位于镇南城东南方静静坐落着一个名叫南安的小镇。
“将军,刚刚收到一封来自镇南城的紧急密令。”
一名士兵气喘吁吁地冲进将军府,双手呈上了那份承载着未知消息的圣旨。
齐镇远接过后,细细阅读,那一刻,他的面容凝固,仿佛时间在他周围静止。
“镇南城的密令?赵蒹葭此举何意?莫非是寻求我们的援助?”
一名身披铁甲的将领望着齐镇远,眉宇间尽是困惑。
齐镇远没有立即回答,而是将密令递给对方,眼里闪烁着复杂的光。“你看看便知。”
“赵蒹葭在镇南城独自击溃了大齐的猛烈攻势?这怎可能?”
陆敬尧阅毕圣旨,与齐镇远一般,满是难以置信。
“钱文斌,我们需审慎考虑,是继续作壁上观,还是主动出击。”
齐镇远叹息一声,心中明白,如今的大梁,正如风雨中的飘摇小舟。
各方势力纷至沓来,乱世之中,群魔乱舞。
如若听之任之,大梁恐难逃被大齐铁蹄践踏的命运。
“历来未有女子挂帅的先例,我对这位赵蒹葭本就无甚好感。”
钱文斌皱眉,立场明确。
齐镇远转而询问一旁沉思的文士:“锦城,你的意见如何?”
魏锦城凝视着齐镇远,缓缓言道:“兄长,若您甘愿于混沌中度日,闭目塞听,那么大梁的未来只能是一片灰暗。在我看来,若维持现状,我们只会一步步走向衰亡。”
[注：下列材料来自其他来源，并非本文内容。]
-- pv_equiv track=rewrite | github.com/fengidri/wind | pyplugin/better_edit.py | align_fun_with_tag
-- ===== SOURCE A (Python) =====
-- def align_fun_with_tag( lines, tag ):
--     lines = [line.split(tag) for line in lines]
--     max_len = 0
--     for line in lines:
--         max_len = max(max_len, len(line))
--
--     max_len_list = [0] * max_len
--     for line in lines:
--         for i, w in enumerate(line):
--             max_len_list[i] = max(max_len_list[i], len(w))
--     for line in lines:
--         for i, w in enumerate(line):
--             if i == 0:
--                 line[i] = w.rstrip().ljust(max_len_list[i])
--             else:
--                 line[i] = w.strip().ljust(max_len_list[i])
--     join_tag = " " + tag + ' '
--     lines = [join_tag.join(line).rstrip() for line in lines]
--     return lines
-- ===== SOURCE B (Python) =====
-- def align_fun_with_tag(lines, tag):
--     rows = [line.split(tag) for line in lines]
--     sep = " " + tag + " "
--
--     def cols(rows, first):
--         # recursive column-wise build: pad this column locally, recurse on the tails
--         if all(not r for r in rows):
--             return [""] * len(rows)
--         w = max(len(r[0]) for r in rows if r)
--         tails = cols([r[1:] for r in rows], False)
--         out = []
--         for r, t in zip(rows, tails):
--             if not r:
--                 out.append("")
--             else:
--                 h = (r[0].rstrip() if first else r[0].strip()).ljust(w)
--                 out.append(h if len(r) == 1 else h + sep + t)
--         return out
--
--     return [s.rstrip() for s in cols(rows, True)]
-- ===== Notes on version B (the rewrite author's own statement) =====
-- stated objective: alternative
-- what changed: B builds the output recursively column by column (pad the current column to its locally-computed raw max width, recurse on the row tails, append separator+tail per row), eliminating A's precomputed width table, its three separate row-wise passes and its per-piece enumerate/index bookkeeping.
-- outside the precondition, e.g. on align_fun_with_tag(['a=b'], ''): A raises ValueError, B raises ValueError
import Mathlib
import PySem

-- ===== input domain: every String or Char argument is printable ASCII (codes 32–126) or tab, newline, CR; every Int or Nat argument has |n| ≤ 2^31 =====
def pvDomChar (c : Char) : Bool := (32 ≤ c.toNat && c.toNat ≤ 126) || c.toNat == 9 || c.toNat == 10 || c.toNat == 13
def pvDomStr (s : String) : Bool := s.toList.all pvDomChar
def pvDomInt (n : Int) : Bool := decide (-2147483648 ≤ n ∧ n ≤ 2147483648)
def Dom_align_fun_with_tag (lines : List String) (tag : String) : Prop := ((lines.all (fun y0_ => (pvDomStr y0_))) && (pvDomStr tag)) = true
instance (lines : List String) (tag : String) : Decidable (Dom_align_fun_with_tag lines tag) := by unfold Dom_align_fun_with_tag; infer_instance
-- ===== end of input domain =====

-- B replaces A's two staged passes (precomputed width table, then per-row strip/pad/join) by a
-- single recursion over COLUMNS that pads each column with a locally computed width and
-- concatenates tails (objective: alternative — same cost, different algorithm/decomposition).

-- shared helper: Python's s.ljust(w) (pad with spaces on the right; no-op if w ≤ len(s))
def pyLjust (s : String) (w : Nat) : String :=
  s ++ String.ofList (List.replicate (w - s.toList.length) ' ')

-- ===== PORT A =====
def align_fun_with_tag (lines : List String) (tag : String) : List String :=
  let split : List (List String) := lines.map (fun line => (PySem.Str.split? line tag).getD [])
  let max_len := split.foldl (fun m line => max m line.length) 0
  let mll := split.foldl (fun acc line =>
      line.zipIdx.foldl (fun acc2 p => acc2.set p.2 (max (acc2.getD p.2 0) p.1.toList.length)) acc)
    (List.replicate max_len 0)
  let split2 := split.map (fun line =>
      line.zipIdx.map (fun p =>
        if p.2 = 0 then pyLjust (PySem.Str.rstrip p.1) (mll.getD p.2 0)
        else pyLjust (PySem.Str.strip p.1) (mll.getD p.2 0)))
  let join_tag := " " ++ tag ++ " "
  split2.map (fun line => PySem.Str.rstrip (PySem.Str.join join_tag line))

-- ===== PORT B =====
-- termination helper for bCols (cited by decreasing_by)
theorem pvTailLen_le (r : List String) : r.tail.length ≤ r.length := by
  cases r <;> simp

theorem pvTailSum_le (rows : List (List String)) :
    ((rows.map (fun r => r.tail)).map List.length).sum ≤ (rows.map List.length).sum := by
  induction rows with
  | nil => simp
  | cons r rs ih =>
    simp only [List.map_cons, List.sum_cons]
    have := pvTailLen_le r
    omega

theorem pvTailSum_lt (rows : List (List String)) (h : ¬ rows.all (fun r => r.isEmpty) = true) :
    ((rows.map (fun r => r.tail)).map List.length).sum < (rows.map List.length).sum := by
  induction rows with
  | nil => simp at h
  | cons r rs ih =>
    simp only [List.map_cons, List.sum_cons]
    by_cases hr : r.isEmpty = true
    · have hrs : ¬ rs.all (fun r => r.isEmpty) = true := by
        intro hc; exact h (by simp [hr, hc])
      have := pvTailLen_le r
      have := ih hrs
      omega
    · have h1 : r.tail.length < r.length := by
        cases r with
        | nil => simp at hr
        | cons a t => simp
      have := pvTailSum_le rs
      omega

-- recursive column-wise build: pad this column to its raw max width, recurse on the tails
def bCols (sep : String) (rows : List (List String)) (first : Bool) : List String :=
  if h : rows.all (fun r => r.isEmpty) = true then List.replicate rows.length ""
  else
    let w := ((rows.filterMap (fun r => r.head?)).map (fun s => s.toList.length)).max?.getD 0
    let tails := bCols sep (rows.map (fun r => r.tail)) false
    (rows.zip tails).map (fun p =>
      match p.1 with
      | [] => ""
      | h0 :: rest =>
        let hs := pyLjust (if first then PySem.Str.rstrip h0 else PySem.Str.strip h0) w
        if rest.isEmpty then hs else hs ++ sep ++ p.2)
termination_by (rows.map List.length).sum
decreasing_by simpa using pvTailSum_lt rows h

def align_fun_with_tag_alt (lines : List String) (tag : String) : List String :=
  let rows : List (List String) := lines.map (fun line => (PySem.Str.split? line tag).getD [])
  let sep := " " ++ tag ++ " "
  (bCols sep rows true).map PySem.Str.rstrip

-- ===== PRECONDITION & SPEC =====
-- Pre_ excludes only tag = "": Python's str.split raises ValueError("empty separator") there (both A and B raise).
def Pre_align_fun_with_tag (lines : List String) (tag : String) : Prop := tag ≠ ""
instance (lines : List String) (tag : String) : Decidable (Pre_align_fun_with_tag lines tag) := by unfold Pre_align_fun_with_tag; infer_instance
def pvWitness_align_fun_with_tag : List String × String := (["a=b", "cc = d=e"], "=")

def Spec_align_fun_with_tag (lines : List String) (tag : String) (out : List String) : Prop := out = align_fun_with_tag_alt lines tag
instance (lines : List String) (tag : String) (out : List String) : Decidable (Spec_align_fun_with_tag lines tag out) := by unfold Spec_align_fun_with_tag; infer_instance

-- ===== CLAIM (what is proved, stated in full; the proofs are below) =====
def Claim_equal_align_fun_with_tag : Prop := ∀ (lines : List String) (tag : String), Dom_align_fun_with_tag lines tag → Pre_align_fun_with_tag lines tag → Spec_align_fun_with_tag lines tag (align_fun_with_tag lines tag)

-- ===== LEMMAS AND PROOFS =====

-- the (total) column-width function of a split: max raw length of column j across the rows having one
def colW (rows : List (List String)) (j : Nat) : Nat :=
  ((rows.filter (fun r => decide (j < r.length))).map (fun r => (r.getD j "").toList.length)).max?.getD 0

-- abstract per-row rendering from column j with width function W; fst = "is this column 0"
def renderRow (W : Nat → Nat) (sep : String) : List String → Nat → Bool → String
  | [], _, _ => ""
  | [p], j, fst => pyLjust (if fst then PySem.Str.rstrip p else PySem.Str.strip p) (W j)
  | p :: q :: rest, j, fst =>
      pyLjust (if fst then PySem.Str.rstrip p else PySem.Str.strip p) (W j) ++ sep ++
        renderRow W sep (q :: rest) (j + 1) false

theorem renderRow_shift (W : Nat → Nat) (sep : String) : ∀ (r : List String) (j : Nat) (fst : Bool),
    renderRow W sep r (j + 1) fst = renderRow (fun k => W (k + 1)) sep r j fst := by
  intro r
  induction r with
  | nil => intros; rfl
  | cons p rest ih =>
    intro j fst
    cases rest with
    | nil => rfl
    | cons q t => simp only [renderRow, ih (j + 1) false]

theorem renderRow_congr (W1 W2 : Nat → Nat) (sep : String) : ∀ (r : List String) (j : Nat) (fst : Bool),
    (∀ k, j ≤ k → k < j + r.length → W1 k = W2 k) →
    renderRow W1 sep r j fst = renderRow W2 sep r j fst := by
  intro r
  induction r with
  | nil => intros; rfl
  | cons p rest ih =>
    intro j fst hW
    cases rest with
    | nil => simp only [renderRow, hW j le_rfl (by simp)]
    | cons q t =>
      simp only [renderRow, hW j le_rfl (by simp),
        ih (j + 1) false (fun k h1 h2 => hW k (by omega) (by simp at h2 ⊢; omega))]

theorem colW_tail (rows : List (List String)) (j : Nat) :
    colW (rows.map (fun r => r.tail)) j = colW rows (j + 1) := by
  unfold colW
  congr 1
  congr 1
  induction rows with
  | nil => rfl
  | cons r rs ih =>
    cases r with
    | nil =>
      simp only [List.map_cons, List.tail_nil, List.filter_cons, List.length_nil]
      rw [if_neg (by simp), if_neg (by simp)]
      exact ih
    | cons a t =>
      simp only [List.map_cons, List.tail_cons, List.filter_cons, List.length_cons,
        Nat.add_lt_add_iff_right]
      by_cases hj : j < t.length
      · rw [if_pos (decide_eq_true hj), if_pos (decide_eq_true hj)]
        simp only [List.map_cons, List.getD_cons_succ, ih]
      · rw [if_neg (by simpa using hj), if_neg (by simpa using hj)]
        exact ih

theorem headW_eq_colW (rows : List (List String)) :
    ((rows.filterMap (fun r => r.head?)).map (fun s => s.toList.length)).max?.getD 0
      = colW rows 0 := by
  unfold colW
  congr 2
  induction rows with
  | nil => rfl
  | cons r rs ih =>
    cases r with
    | nil =>
      simp only [List.filterMap_cons, List.head?_nil, List.filter_cons, List.length_nil]
      rw [if_neg (by simp)]
      exact ih
    | cons a t =>
      simp only [List.filterMap_cons, List.head?_cons, List.filter_cons, List.length_cons]
      rw [if_pos (by simp)]
      simp only [List.map_cons, List.getD_cons_zero, ih]

theorem zip_map_self {α β γ : Type} (g : List α → β) (F : List α × β → γ) :
    ∀ (l : List (List α)), ((l.zip (l.map g)).map F) = l.map (fun x => F (x, g x)) := by
  intro l
  induction l with
  | nil => rfl
  | cons x xs ih => simp [ih]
“二将军的意思是,向镇南城那位‘将军’效忠,便能扭转大梁的危局?”
钱文斌言辞中尽是嘲讽。
一个十几岁的少女,岂能成为拯救苍生的英雄?
魏锦城目光坚定,直抒胸臆。
“兄长,至少我从那位将军身上看到了守土卫国的无畏与勇气。唯有这样的勇者,才能引领大梁走出当前困境,对抗疯狂侵袭的大齐。
况且,她乃名正言顺的大梁将领,身份无可挑剔。
仅凭一女子力保镇南不失,逼退大齐雄师,我认为向她效忠,是明智且充满希望之举。”
钱文斌径直行礼,心意已决,他无意效忠任何一位“女将军”。
“兄长,两害相权取其轻。若您真心为大梁的复兴考虑,效忠她更为稳妥。”
魏锦城同样施礼,他不分性别,只求能拯救大梁于水火。
“二将军,难道是家中的妇人让你变得如此胆怯了吗?”
钱文斌冷言冷语,揭开旧疤,意图激怒魏锦城。
“钱文斌,你找死不成?”魏锦城怒极,拔出腰间长剑,眸中燃烧着怒火。
“住手,一切休矣。”齐镇远怒喝声中,二人慌忙躬身行礼。
“锦城,替我拟一封回函,言明我愿倾力相助,出兵相援。但需知南安镇军士正值休整,短期内难以即刻奔赴镇南城。
且我军饷已拖欠数月,望城中能速解银两之急,若实在拮据,粮草亦可充作替代。”
语毕,齐镇远嘴角勾起一抹冷峭的笑容,目光转向身旁的兄弟。
“兄长,此举究竟是有意刁难赵蒹葭,抑或是对他的一番试炼?镇南城被围日久,恐早已自顾不暇,何谈援我银钱粮草?”
魏锦城闻言,脸上闪过一丝茫然,对兄长的意图愈发迷惑。
“既是试炼,亦是挑战,非凡成就者,必能人所不能。
眼下的大梁江山,其困厄非镇南城所能比拟。
若赵蒹葭能解此燃眉之急,我自无话可说;反之,若连此等小事尚且无能为力,又何谈稳固社稷,北伐收复失地?”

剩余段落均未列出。